The Book of Daniel originates from Israel’s resistance to the Hellenistic empire of Antiochus IV Epiphanes. In the year 168 C.E., he invaded Palestine and devastated Jerusalem. He hated Judaism and went out of his way to offend Jews at every level. He slaughtered them mercilessly. But he also defiled the Jerusalem Temple by offering a pig on its altar. He even erected a monument to Jupiter in the Temple. Patriotic Jews called it “the abomination of desolation.” While occupying Palestine, Antiochus destroyed all the copies of Scripture he could find, and made it a capital offense to possess such manuscripts. It was against Antiochus and the Greek occupation of Palestine that the Book of Daniel was written. It assures the Jewish resistance (which the Greeks saw as a “terrorist force”) that the Seleucid Empire, like all those preceding it, would fall in ignominy.

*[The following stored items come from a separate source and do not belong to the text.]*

-- pv_equiv track=rewrite | github.com/JeganVG/Commvault-Internship | Dynamic Programming/LongestCommonSubString.py | func
-- ===== SOURCE A (Python) =====
-- def func(i, j, s, t, dp):
--     if(i<0 or j<0): return 0
--
--     if(dp[i][j]!=-1): return dp[i][j]
--
--     if(s[i] == t[j]):
--         dp[i][j] = 1 + func(i-1, j-1, s, t, dp)
--         return dp[i][j]
--     else: dp[i][j] = 0
--
--     return dp[i][j]
-- ===== SOURCE B (Python) =====
-- def func(i, j, s, t, dp):
--     # Iterative diagonal walk instead of recursion: count matching cells,
--     # then fill the memo table back-to-front.  Same dp mutations as A.
--     k = 0
--     base = 0
--     while i - k >= 0 and j - k >= 0:
--         v = dp[i - k][j - k]
--         if v != -1:
--             base = v
--             break
--         if s[i - k] != t[j - k]:
--             dp[i - k][j - k] = 0
--             break
--         k += 1
--     for d in range(k):
--         dp[i - d][j - d] = base + k - d
--     return base + k
-- ===== Notes on version B (the rewrite author's own statement) =====
-- stated objective: simpler
-- what changed: Replaces A's diagonal memo recursion by a single iterative while-loop that walks the diagonal counting matches (then a small loop back-fills the dp cells with the same writes A performs), returning base + k instead of unwinding a call stack.
import Mathlib
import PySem

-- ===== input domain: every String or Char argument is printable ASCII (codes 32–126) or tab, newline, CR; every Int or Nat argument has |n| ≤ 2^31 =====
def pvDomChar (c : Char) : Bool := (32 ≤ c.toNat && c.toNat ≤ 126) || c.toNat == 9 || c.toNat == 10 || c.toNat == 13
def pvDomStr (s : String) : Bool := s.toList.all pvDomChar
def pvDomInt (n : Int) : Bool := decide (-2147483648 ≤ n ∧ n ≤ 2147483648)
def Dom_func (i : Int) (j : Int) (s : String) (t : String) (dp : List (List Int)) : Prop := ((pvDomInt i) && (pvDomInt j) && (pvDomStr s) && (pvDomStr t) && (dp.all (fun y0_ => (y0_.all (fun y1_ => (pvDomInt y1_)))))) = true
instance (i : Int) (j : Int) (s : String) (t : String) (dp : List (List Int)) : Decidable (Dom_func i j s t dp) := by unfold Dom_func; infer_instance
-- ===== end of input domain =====

-- B replaces A's diagonal recursion by an iterative walk + back-fill (objective: simpler,
-- no recursion).  A mutates dp in place; B performs the same dp writes; the equivalence
-- proved here is about the RETURN value only.

-- ===== PORT A =====
-- literal transliteration of A's recursion, made structural by a fuel parameter that is
-- provably sufficient: fuel = (i+1).toNat, so fuel 0 implies i < 0, where A returns 0 —
-- the fuel only makes the same computation total, it changes no value.  Where Python
-- would raise IndexError (an out-of-range dp/s/t access, pyGet? = none) the port
-- returns 0 — exactly those inputs are excluded by Pre_func.  dp[i][j] = 1 + func(...);
-- return dp[i][j] reads back the value just written, hence '1 + ...'.
def funcAux (s : String) (t : String) (dp : List (List Int)) : Nat → Int → Int → Int
  | 0, _, _ => 0
  | fuel + 1, i, j =>
    if i < 0 ∨ j < 0 then 0
    else
      match (PySem.List.pyGet? dp i).bind (fun row => PySem.List.pyGet? row j) with
      | none => 0
      | some v =>
        if v ≠ -1 then v
        else
          match PySem.Str.pyGet? s i, PySem.Str.pyGet? t j with
          | some a, some b => if a = b then 1 + funcAux s t dp fuel (i - 1) (j - 1) else 0
          | _, _ => 0

def func (i : Int) (j : Int) (s : String) (t : String) (dp : List (List Int)) : Int :=
  funcAux s t dp (i + 1).toNat i j

-- ===== PORT B =====
-- the while-loop of Source B, with the same sufficient fuel (fuel 0 implies i - k < 0,
-- where the loop condition fails): k counts matched diagonal cells, the pair returned
-- is (k, base).  The dp-filling for-loop of Source B only mutates dp and has no Lean
-- counterpart (return-value equivalence); the returned value is base + k.
def altWalk (i : Int) (j : Int) (s : String) (t : String) (dp : List (List Int)) : Nat → Nat → Nat × Int
  | 0, k => (k, 0)
  | fuel + 1, k =>
    if 0 ≤ i - k ∧ 0 ≤ j - k then
      let v? := (PySem.List.pyGet? dp (i - k)).bind (fun row => PySem.List.pyGet? row (j - k))
      if v?.isNone then (k, 0)   -- Python raises IndexError here; outside Pre_func
      else
        let v := v?.getD 0
        if v ≠ -1 then (k, v)
        else
          let a? := PySem.Str.pyGet? s (i - k)
          let b? := PySem.Str.pyGet? t (j - k)
          if a?.isNone ∨ b?.isNone then (k, 0)   -- Python raises IndexError here; outside Pre_func
          else if a?.getD ' ' ≠ b?.getD ' ' then (k, 0)
          else altWalk i j s t dp fuel (k + 1)
    else (k, 0)

def func_alt (i : Int) (j : Int) (s : String) (t : String) (dp : List (List Int)) : Int :=
  (altWalk i j s t dp (i + 1).toNat 0).2 + ((altWalk i j s t dp (i + 1).toNat 0).1 : Int)

-- ===== PRECONDITION & SPEC =====
-- the dp / string lookups at diagonal step k
def pvDpAt (i j : Int) (dp : List (List Int)) (k : Nat) : Option Int :=
  (PySem.List.pyGet? dp (i - k)).bind (fun row => PySem.List.pyGet? row (j - k))
def pvChAt (s : String) (i : Int) (k : Nat) : Option Char := PySem.Str.pyGet? s (i - k)
-- 'the walk continues past step k': the dp cell is -1 and the two characters exist and match
def pvCont (i j : Int) (s t : String) (dp : List (List Int)) (k : Nat) : Bool :=
  (pvDpAt i j dp k == some (-1)) && (pvChAt s i k).isSome && (pvChAt s i k == pvChAt t j k)
-- 'no IndexError at step k': the dp cell exists, and if it is -1 both characters exist
def pvSafe (i j : Int) (s t : String) (dp : List (List Int)) (k : Nat) : Bool :=
  (pvDpAt i j dp k).isSome &&
    (pvDpAt i j dp k != some (-1) || ((pvChAt s i k).isSome && (pvChAt t j k).isSome))

-- Pre_func excludes EXACTLY the inputs on which A raises IndexError: those where the
-- diagonal walk from (i,j), before stopping at a memo hit or a character mismatch,
-- reaches a cell whose dp row/entry or string position is out of range.  On every
-- input A returns normally, Pre_func holds (no input A returns on is excluded).
def Pre_func (i : Int) (j : Int) (s : String) (t : String) (dp : List (List Int)) : Prop :=
  ¬ (i < 0 ∨ j < 0) →
    ∀ k ∈ List.range (min i.toNat j.toNat + 1),
      (∀ k' ∈ List.range k, pvCont i j s t dp k' = true) → pvSafe i j s t dp k = true
instance (i : Int) (j : Int) (s : String) (t : String) (dp : List (List Int)) : Decidable (Pre_func i j s t dp) := by unfold Pre_func; infer_instance

def pvWitness_func : Int × Int × String × String × List (List Int) :=
  (0, 0, "a", "a", [[-1]])

def Spec_func (i : Int) (j : Int) (s : String) (t : String) (dp : List (List Int)) (out : Int) : Prop := out = func_alt i j s t dp
instance (i : Int) (j : Int) (s : String) (t : String) (dp : List (List Int)) (out : Int) : Decidable (Spec_func i j s t dp out) := by unfold Spec_func; infer_instance

-- ===== CLAIM (what is proved, stated in full; the proofs are below) =====
def Claim_equal_func : Prop := ∀ (i : Int) (j : Int) (s : String) (t : String) (dp : List (List Int)), Dom_func i j s t dp → Pre_func i j s t dp → Spec_func i j s t dp (func i j s t dp)

-- ===== LEMMAS AND PROOFS =====

-- loop invariant: at loop counter k, (base + k) of B's walk equals A's recursion
-- started at the shifted indices, plus k, for the SAME fuel.  (Holds for ALL inputs,
-- since both ports return 0 at the same failing lookup — the cell where Python raises.)
theorem altWalk_eq (s t : String) (dp : List (List Int)) (i : Int) (j : Int) :
    ∀ (fuel : Nat) (k : Nat),
      (altWalk i j s t dp fuel k).2 + ((altWalk i j s t dp fuel k).1 : Int)
        = funcAux s t dp fuel (i - k) (j - k) + k := by
  intro fuel
  induction fuel with
  | zero => intro k; simp [altWalk, funcAux]
  | succ n ih =>
    intro k
    rw [altWalk, funcAux]
    by_cases hin : 0 ≤ i - (k:Int) ∧ 0 ≤ j - (k:Int)
    · rw [if_pos hin, if_neg (show ¬(i - (k:Int) < 0 ∨ j - (k:Int) < 0) by omega)]
      rcases hv : (PySem.List.pyGet? dp (i - (k:Int))).bind (fun row => PySem.List.pyGet? row (j - (k:Int))) with _ | v
      · simp
      · simp only [Option.isNone_some, Bool.false_eq_true, if_false, Option.getD_some]
        by_cases hm : v ≠ -1
        · simp [hm]
        · simp only [hm, if_false]
          simp only [not_not] at hm
          rcases hs : PySem.Str.pyGet? s (i - (k:Int)) with _ | a <;>
            rcases ht : PySem.Str.pyGet? t (j - (k:Int)) with _ | b <;>
            simp only [Option.isNone_none, Option.isNone_some, Bool.false_eq_true,
                       true_or, or_true, or_self, if_true, if_false, Option.getD_some]
          by_cases hab : a = b
          · simp only [if_pos hab, if_neg (not_not.mpr hab)]
            have hrec := ih (k + 1)
            push_cast at hrec ⊢
            have e1 : i - ((k:Int) + 1) = i - (k:Int) - 1 := by ring
            have e2 : j - ((k:Int) + 1) = j - (k:Int) - 1 := by ring
            rw [e1, e2] at hrec
            omega
          · simp [hab]
    · rw [if_neg hin, if_pos (show i - (k:Int) < 0 ∨ j - (k:Int) < 0 by omega)]

-- ===== VERDICT (by name: the statement is the Claim_ definition above) =====
theorem func_spec : Claim_equal_func := by
  intro i j s t dp _ _
  unfold Spec_func func_alt func
  have h := altWalk_eq s t dp i j (i + 1).toNat 0
  simp only [Nat.cast_zero, sub_zero, add_zero] at h
  omega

Something similar is happening in today’s reading from the Gospel of Mark. Written around 70 C.E., its context is a six-month siege of Jerusalem by the Roman Emperor Titus. On September 8th of that year four Roman legions finally captured the city of Jerusalem from its Zealot defenders (whom the Romans considered “terrorists”). Moving from house to house (like U.S. soldiers in Iraq), the legionaries destroyed everything within reach, including the City’s Temple. Palestine would not again belong to the Jews until 1948. It was the destruction of Jerusalem by the Romans that Jesus predicts in today’s Gospel excerpt from Mark.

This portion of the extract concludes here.